Count the lines below that include "with". Only the number should be given.

__________________________________________________

-- B's composite key agrees with pvKey on the alphabet
theorem pv_kB_eq (t : String) : ∀ c ∈ pvALPH,
    (-26 * ((t.toList.foldl pvStepB (PySem.Dict.empty, PySem.Dict.empty)).1.getD c 0)
      + (t.toList.foldl pvStepB (PySem.Dict.empty, PySem.Dict.empty)).2.getD c
          (((PySem.List.index? pvALPH c).getD 0 : Nat) : Int)) = pvKey t c := by
  intro c hc
  obtain ⟨h1, h2⟩ := pv_stateB (pvL t)
  rw [pv_foldB t, h1, PySem.Dict.getD_counter, PySem.Dict.getD_eq_get?_getD, h2 c]
  by_cases hm : c ∈ pvS t
  · have hm' : c ∈ pvL t := (PySem.Set.mem_ofList _ _).mp hm
    rw [if_pos (by simpa [pvS] using hm)]
    simp [pvKey, hm', pvS]
  · have hm' : c ∉ pvL t := fun h => hm ((PySem.Set.mem_ofList _ _).mpr h)
    rw [if_neg (by simpa [pvS] using hm)]
    have hidx : PySem.List.index? pvALPH c = some (pvALPH.idxOf c) := pv_idxOf?_eq pvALPH c hc
    rw [pv_key_absent t c hm]
    have hcnt : List.count c (pvL t) = 0 := List.count_eq_zero.mpr hm'
    have hidx2 : List.idxOf? c pvALPH = some (pvALPH.idxOf c) := pv_idxOf?_eq pvALPH c hc
    simp [hcnt, hidx2]

-- ---- selection-sort machinery for B's extraction loop ----

-- the extraction sequence of B's loop, as a pure selection sort (fuel = slots left)
def pvSelSort (key : Char → Int) : Nat → List Char → List Char
  | 0, _ => []
  | _ + 1, [] => []
  | n + 1, b :: rest =>
    pvArgmin key b rest :: pvSelSort key n (pvRemove (pvArgmin key b rest) (b :: rest))

theorem pv_selsort_nil (key : Char → Int) (n : Nat) : pvSelSort key n [] = [] := by
  cases n <;> rfl

theorem pv_argmin_mem (key : Char → Int) (rest : List Char) :
    ∀ b, pvArgmin key b rest ∈ b :: rest := by
  induction rest with
  | nil => intro b; simp [pvArgmin]
  | cons c cs ih =>
    intro b
    have h := ih (if key c < key b then c else b)
    simp only [pvArgmin, List.foldl_cons] at h ⊢
    rcases List.mem_cons.mp h with h1 | h1
    · rw [h1]
      split_ifs <;> simp
    · simp [h1]

theorem pv_argmin_le (key : Char → Int) (rest : List Char) :
    ∀ b, ∀ x ∈ b :: rest, key (pvArgmin key b rest) ≤ key x := by
  induction rest with
  | nil =>
    intro b x hx
    rcases List.mem_cons.mp hx with rfl | h
    · simp [pvArgmin]
    · simp at h
  | cons c cs ih =>
    intro b x hx
    simp only [pvArgmin, List.foldl_cons]
    have hmin : key (if key c < key b then c else b) ≤ key b ∧
        key (if key c < key b then c else b) ≤ key c := by
      by_cases hk : key c < key b <;> simp [hk] <;> omega
    rcases List.mem_cons.mp hx with rfl | hx'
    · exact le_trans (ih _ _ (List.mem_cons_self)) hmin.1
    · rcases List.mem_cons.mp hx' with rfl | hx'' 
      · exact le_trans (ih _ _ (List.mem_cons_self)) hmin.2
      · exact ih _ _ (List.mem_cons_of_mem _ hx'')

theorem pv_remove_eq_erase (x : Char) (l : List Char) (h : x ∈ l) :
    pvRemove x l = l.erase x := by
  rw [pvRemove, PySem.List.remove?_eq_some_erase (h := h)]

__________________________________________________

▶ Exercise result: 7